Envfit tab provides another option to overlay environmental information onto the ordination, known as the indirect gradient analysis, see our tutorial that provides an overview of the multivariate and ordination analyses. Any environmental features (variables/columns) in the sample data table could be fit into the coordinate of the selected axes via envfit function from the vegan package. The summary of the envfit results will be shown. This text summary results can be downloaded by clicking Download Envfit. User may select the Plot Envfit? option to add the fitted features in the plot. Users should select the features of interest in the Factor tab. For numeric features the fitted vectors are shown as arrows. The arrow points to the direction of most rapid change in the environmental variable. Often this is called the direction of the gradient. The length of the arrow is proportional to the correlation between ordination and environmental variable. Often this is called the strength of the gradient. For categorical features (characters variable), the centroid location of the fitted vectors will be plotted as dots. User may customise the dot and label size, and the length width of the arrows.

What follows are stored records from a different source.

-- pv_equiv track=rewrite | github.com/AlejandroZBarajas/algoritmo-genetico | cruza.py | cruzar_padres
-- ===== SOURCE A (Python) =====
-- def cruzar_padres(padre1, padre2):
--     """
--     Cruza dos padres para generar dos hijos.
--     Alterna genes entre padres (p1, p2, p1, p2) y corrige duplicados.
--
--     Parámetros:
--     - padre1: Lista de 4 índices
--     - padre2: Lista de 4 índices
--
--     Retorna:
--     - hijo1, hijo2: Tupla con los dos hijos generados
--     """
--     # Crear hijos alternando genes
--     hijo1 = [padre1[0], padre2[1], padre1[2], padre2[3]]
--     hijo2 = [padre2[0], padre1[1], padre2[2], padre1[3]]
--
--     # Función auxiliar para corregir duplicados
--     def corregir_duplicados(hijo):
--         usado = set()
--         for i in range(len(hijo)):
--             if hijo[i] in usado:
--                 # Buscar un valor no usado (de 0 a 10)
--                 for nuevo_valor in range(11):
--                     if nuevo_valor not in usado:
--                         hijo[i] = nuevo_valor
--                         break
--             usado.add(hijo[i])
--         return hijo
--
--     hijo1 = corregir_duplicados(hijo1)
--     hijo2 = corregir_duplicados(hijo2)
--
--     return hijo1, hijo2
-- ===== SOURCE B (Python) =====
-- def cruzar_padres(padre1, padre2):
--     hijo1 = [padre1[0], padre2[1], padre1[2], padre2[3]]
--     hijo2 = [padre2[0], padre1[1], padre2[2], padre1[3]]
--
--     def corregir(hijo):
--         out = []
--         pool = list(range(11))  # smallest-first pool of still-available values
--         for v in hijo:
--             if v in out:
--                 if pool:
--                     out.append(pool.pop(0))
--                 else:
--                     out.append(v)
--             else:
--                 out.append(v)
--                 if v in pool:
--                     pool.remove(v)
--         return out
--
--     return corregir(hijo1), corregir(hijo2)
-- ===== Notes on version B (the rewrite author's own statement) =====
-- stated objective: alternative
-- what changed: Duplicate correction keeps an ordered pool of still-available values 0..10 and pops its head for a duplicate, building a fresh output list, instead of mutating in place with a 'usado' set and rescanning range(11) for each duplicate.
import Mathlib
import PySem

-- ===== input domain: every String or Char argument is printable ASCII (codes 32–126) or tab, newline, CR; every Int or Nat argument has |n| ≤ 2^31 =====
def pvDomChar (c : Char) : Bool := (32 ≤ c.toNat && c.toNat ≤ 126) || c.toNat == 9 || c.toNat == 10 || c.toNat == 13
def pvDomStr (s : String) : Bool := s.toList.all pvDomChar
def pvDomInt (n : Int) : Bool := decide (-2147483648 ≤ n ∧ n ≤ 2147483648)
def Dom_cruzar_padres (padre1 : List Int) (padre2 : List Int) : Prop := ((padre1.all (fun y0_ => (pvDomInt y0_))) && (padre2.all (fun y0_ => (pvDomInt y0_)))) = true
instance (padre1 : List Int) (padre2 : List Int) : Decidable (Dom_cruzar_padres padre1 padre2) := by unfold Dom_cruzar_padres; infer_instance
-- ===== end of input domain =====

-- B replaces A's per-duplicate rescan of range(11) against a 'usado' set by an ordered pool of
-- still-available values whose head is popped for each duplicate (objective: alternative).

-- ===== PORT A =====
-- inner 'for nuevo_valor in range(11): if nuevo_valor not in usado: …; break'
def findNuevo (usado : PySem.Set Int) : List Int → Option Int
  | [] => none
  | k :: rest => if usado.contains k then findNuevo usado rest else some k

-- one iteration of A's 'for i in range(len(hijo))' loop, state = (hijo, usado)
def corregirStep (st : List Int × PySem.Set Int) (i : Nat) : List Int × PySem.Set Int :=
  let v := st.1.getD i 0
  if st.2.contains v then
    match findNuevo st.2 (PySem.List.pyRange 0 11 1) with
    | some k => (st.1.set i k, st.2.add k)
    | none => (st.1, st.2.add v)
  else (st.1, st.2.add v)

def corregir_duplicados (hijo : List Int) : List Int :=
  ((List.range hijo.length).foldl corregirStep (hijo, PySem.Set.empty)).1

def cruzar_padres (padre1 : List Int) (padre2 : List Int) : List Int × List Int :=
  let hijo1 := [PySem.List.pyGetD padre1 0 0, PySem.List.pyGetD padre2 1 0,
                PySem.List.pyGetD padre1 2 0, PySem.List.pyGetD padre2 3 0]
  let hijo2 := [PySem.List.pyGetD padre2 0 0, PySem.List.pyGetD padre1 1 0,
                PySem.List.pyGetD padre2 2 0, PySem.List.pyGetD padre1 3 0]
  (corregir_duplicados hijo1, corregir_duplicados hijo2)

-- ===== PORT B =====
-- one iteration of B's 'for v in hijo' loop, state = (out, pool)
def corregirAltStep (st : List Int × List Int) (v : Int) : List Int × List Int :=
  if v ∈ st.1 then
    match st.2 with
    | w :: rest => (st.1 ++ [w], rest)
    | [] => (st.1 ++ [v], [])
  else (st.1 ++ [v], if v ∈ st.2 then st.2.erase v else st.2)

def corregirAlt (hijo : List Int) : List Int :=
  (hijo.foldl corregirAltStep ([], PySem.List.pyRange 0 11 1)).1

def cruzar_padres_alt (padre1 : List Int) (padre2 : List Int) : List Int × List Int :=
  let hijo1 := [PySem.List.pyGetD padre1 0 0, PySem.List.pyGetD padre2 1 0,
                PySem.List.pyGetD padre1 2 0, PySem.List.pyGetD padre2 3 0]
  let hijo2 := [PySem.List.pyGetD padre2 0 0, PySem.List.pyGetD padre1 1 0,
                PySem.List.pyGetD padre2 2 0, PySem.List.pyGetD padre1 3 0]
  (corregirAlt hijo1, corregirAlt hijo2)

-- ===== PRECONDITION & SPEC =====
-- Pre_ excludes exactly the inputs where A raises IndexError: a parent shorter than 4 genes.
def Pre_cruzar_padres (padre1 : List Int) (padre2 : List Int) : Prop :=
  4 ≤ padre1.length ∧ 4 ≤ padre2.length
instance (padre1 : List Int) (padre2 : List Int) : Decidable (Pre_cruzar_padres padre1 padre2) := by
  unfold Pre_cruzar_padres; infer_instance

def pvWitness_cruzar_padres : List Int × List Int := ([1, 2, 3, 4], [4, 3, 2, 1])

def Spec_cruzar_padres (padre1 : List Int) (padre2 : List Int) (out : List Int × List Int) : Prop := out = cruzar_padres_alt padre1 padre2
instance (padre1 : List Int) (padre2 : List Int) (out : List Int × List Int) : Decidable (Spec_cruzar_padres padre1 padre2 out) := by unfold Spec_cruzar_padres; infer_instance

-- ===== CLAIM (what is proved, stated in full; the proofs are below) =====
def Claim_equal_cruzar_padres : Prop := ∀ (padre1 : List Int) (padre2 : List Int), Dom_cruzar_padres padre1 padre2 → Pre_cruzar_padres padre1 padre2 → Spec_cruzar_padres padre1 padre2 (cruzar_padres padre1 padre2)

-- ===== LEMMAS AND PROOFS =====

-- the ordered pool of still-available values, as a function of the produced prefix
def poolOf (done : List Int) : List Int :=
  (PySem.List.pyRange 0 11 1).filter (fun k => !decide (k ∈ done))

theorem nodup_poolOf (done : List Int) : (poolOf done).Nodup :=
  List.Nodup.filter _ (by decide : (PySem.List.pyRange 0 11 1).Nodup)

theorem poolOf_nil : poolOf [] = PySem.List.pyRange 0 11 1 := by
  simp [poolOf]

theorem poolOf_append (done : List Int) (k : Int) :
    poolOf (done ++ [k]) = (poolOf done).filter (fun x => x != k) := by
  simp only [poolOf, List.filter_filter]
  apply List.filter_congr
  intro x _
  by_cases h1 : x ∈ done <;> by_cases h2 : x = k <;> simp [h1, h2]

theorem getD_append_len (l r : List Int) (x : Int) :
    (l ++ x :: r).getD l.length 0 = x := by
  simp [List.getD]

theorem contains_eq_mem (usado : PySem.Set Int) (x : Int) :
    usado.contains x = decide (x ∈ usado) := by
  simp [PySem.Set.contains]

theorem findNuevo_eq (usado : PySem.Set Int) (l : List Int) :
    findNuevo usado l = (l.filter (fun k => !usado.contains k)).head? := by
  induction l with
  | nil => simp [findNuevo]
  | cons k rest ih =>
    by_cases h : k ∈ usado
    · simp [findNuevo, h, ih]
    · simp [findNuevo, h]

theorem contains_add_eq (usado : PySem.Set Int) (done : List Int) (y x : Int)
    (hu : ∀ z : Int, usado.contains z = decide (z ∈ done)) :
    (usado.add y).contains x = decide (x ∈ done ++ [y]) := by
  have h1 : (x ∈ usado) ↔ (x ∈ done) :=
    decide_eq_decide.mp ((contains_eq_mem usado x).symm.trans (hu x))
  rw [contains_eq_mem, decide_eq_decide, PySem.Set.mem_add, List.mem_append,
    List.mem_singleton, h1]

-- main invariant: A's index loop over the suffix equals B's element loop,
-- given usado ≡ membership in the produced prefix and pool = poolOf prefix
theorem foldAB (rest : List Int) : ∀ (done : List Int) (usado : PySem.Set Int),
    (∀ x : Int, usado.contains x = decide (x ∈ done)) →
    ((List.range' done.length rest.length).foldl corregirStep (done ++ rest, usado)).1
      = (rest.foldl corregirAltStep (done, poolOf done)).1 := by
  induction rest with
  | nil => intro done usado hu; simp
  | cons v rest0 ih =>
    intro done usado hu
    rw [List.length_cons, List.range'_succ, List.foldl_cons, List.foldl_cons]
    have hstep : corregirStep (done ++ v :: rest0, usado) done.length =
        if v ∈ done then
          match findNuevo usado (PySem.List.pyRange 0 11 1) with
          | some k => (done ++ k :: rest0, usado.add k)
          | none => (done ++ v :: rest0, usado.add v)
        else (done ++ v :: rest0, usado.add v) := by
      simp only [corregirStep, getD_append_len, hu v]
      by_cases hv : v ∈ done
      · simp only [hv, decide_true, if_true]
        cases hfn : findNuevo usado (PySem.List.pyRange 0 11 1) with
        | none => simp
        | some k => simp  -- hijo[i] = nuevo_valor
      · simp [hv]
    have hfind : findNuevo usado (PySem.List.pyRange 0 11 1) = (poolOf done).head? := by
      rw [findNuevo_eq, poolOf]
      congr 1
      apply List.filter_congr
      intro x _
      rw [hu x]
    by_cases hv : v ∈ done
    · -- duplicate: A takes the first unused value of 0..10, B pops the pool head
      rw [hstep, if_pos hv]
      cases hpool : poolOf done with
      | nil =>
        rw [hfind, hpool]
        simp only [List.head?_nil]
        have hB : corregirAltStep (done, []) v = (done ++ [v], []) := by
          simp [corregirAltStep, hv]
        rw [hB]
        have heq : done ++ v :: rest0 = (done ++ [v]) ++ rest0 := by simp
        have hlen : done.length + 1 = (done ++ [v]).length := by simp
        rw [heq, hlen]
        have hpool' : poolOf (done ++ [v]) = [] := by
          rw [poolOf_append, hpool]; rfl
        have hIH := ih (done ++ [v]) (usado.add v) (fun x => contains_add_eq usado done v x hu)
        rw [hpool'] at hIH
        exact hIH
      | cons k ps =>
        rw [hfind, hpool]
        simp only [List.head?_cons]
        have hB : corregirAltStep (done, k :: ps) v = (done ++ [k], ps) := by
          simp [corregirAltStep, hv]
        rw [hB]
        have heq : done ++ k :: rest0 = (done ++ [k]) ++ rest0 := by simp
        have hlen : done.length + 1 = (done ++ [k]).length := by simp
        rw [heq, hlen]
        have hkps : k ∉ ps := by
          have := nodup_poolOf done
          rw [hpool] at this
          exact (List.nodup_cons.mp this).1
        have hpool' : poolOf (done ++ [k]) = ps := by
          rw [poolOf_append, hpool]
          simp only [List.filter_cons]
          simp only [bne_self_eq_false, Bool.false_eq_true, if_false]
          exact List.filter_eq_self.mpr (fun x hx => by
            simp only [bne_iff_ne, ne_eq]
            intro hxk; exact hkps (hxk ▸ hx))
        rw [← hpool']
        exact ih (done ++ [k]) (usado.add k) (fun x => contains_add_eq usado done k x hu)
    · -- fresh value: both append v; B discards v from the pool if present
      rw [hstep, if_neg hv]
      have hB : corregirAltStep (done, poolOf done) v =
          (done ++ [v], if v ∈ poolOf done then (poolOf done).erase v else poolOf done) := by
        simp [corregirAltStep, hv]
      rw [hB]
      have hpool' : poolOf (done ++ [v]) =
          (if v ∈ poolOf done then (poolOf done).erase v else poolOf done) := by
        rw [poolOf_append]
        by_cases hvp : v ∈ poolOf done
        · rw [if_pos hvp, (nodup_poolOf done).erase_eq_filter v]
        · rw [if_neg hvp]
          exact List.filter_eq_self.mpr (fun x hx => by
            simp only [bne_iff_ne, ne_eq]
            intro hxv; exact hvp (hxv ▸ hx))
      have heq : done ++ v :: rest0 = (done ++ [v]) ++ rest0 := by simp
      have hlen : done.length + 1 = (done ++ [v]).length := by simp
      rw [heq, hlen, ← hpool']
      exact ih (done ++ [v]) (usado.add v) (fun x => contains_add_eq usado done v x hu)

theorem corregir_eq (hijo : List Int) : corregir_duplicados hijo = corregirAlt hijo := by
  have h := foldAB hijo [] PySem.Set.empty (by
    intro x; simp [PySem.Set.empty, PySem.Set.contains])
  simpa [corregir_duplicados, corregirAlt, List.range_eq_range', poolOf_nil] using h

-- ===== VERDICT (by name: the statement is the Claim_ definition above) =====
theorem cruzar_padres_spec : Claim_equal_cruzar_padres := by
  intro p1 p2 _ _
  unfold Spec_cruzar_padres cruzar_padres cruzar_padres_alt
  simp only [corregir_eq]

User may further customise the plot in the Title ,Axis and Legend tabs before exporting the figure.
With 3D Plot tab selected:
Sample tab provides the options for the plotting and labelling of the sample points (as dots), which applies instantly in the ordination.

Plot Axis tab provides options to select the plot axis. User have to specify exactly three axes for the 3D plot.

Group provides options to display additional environmental features for the sample points. User may select a variable from the sample data table in the Group Column pull-down menu, which instantly assign colour to the sample points and labels in the ordination.

References
- Bray JR & Curtis JT (1957) An Ordination of the Upland Forest Communities of Southern Wisconsin. Ecological Monographs, 27, 326–349.
- Gower JC 1966 Some distance properties of latent root and vector methods used in multivariate analysis. Biometrika, 53, 325–338.
- Koenig JE, Spor A, Scalfone N et al. (2011) Succession of microbial consortia in the developing infant gut microbiome. Proceedings of the National Academy of Sciences, USA, 108 (Suppl 1), 4578–4585.
- Legendre P & Legendre LFJ (2012) Numerical ecology. Vol. 24. Elsevier.
- Lozupone C & Knight R (2005) UniFrac: a new phylogenetic method for comparing microbial communities. Appl. Environ. Microbiol.71(12):8228-35.
- Paliy O & Shankar V. (2016) Application of multivariate statistical techniques in microbial ecology. Molecular ecology. 25(5):1032-57.
- Ramette A (2007) Multivariate analyses in microbial ecology. FEMS microbiology ecology. 62(2):142-60.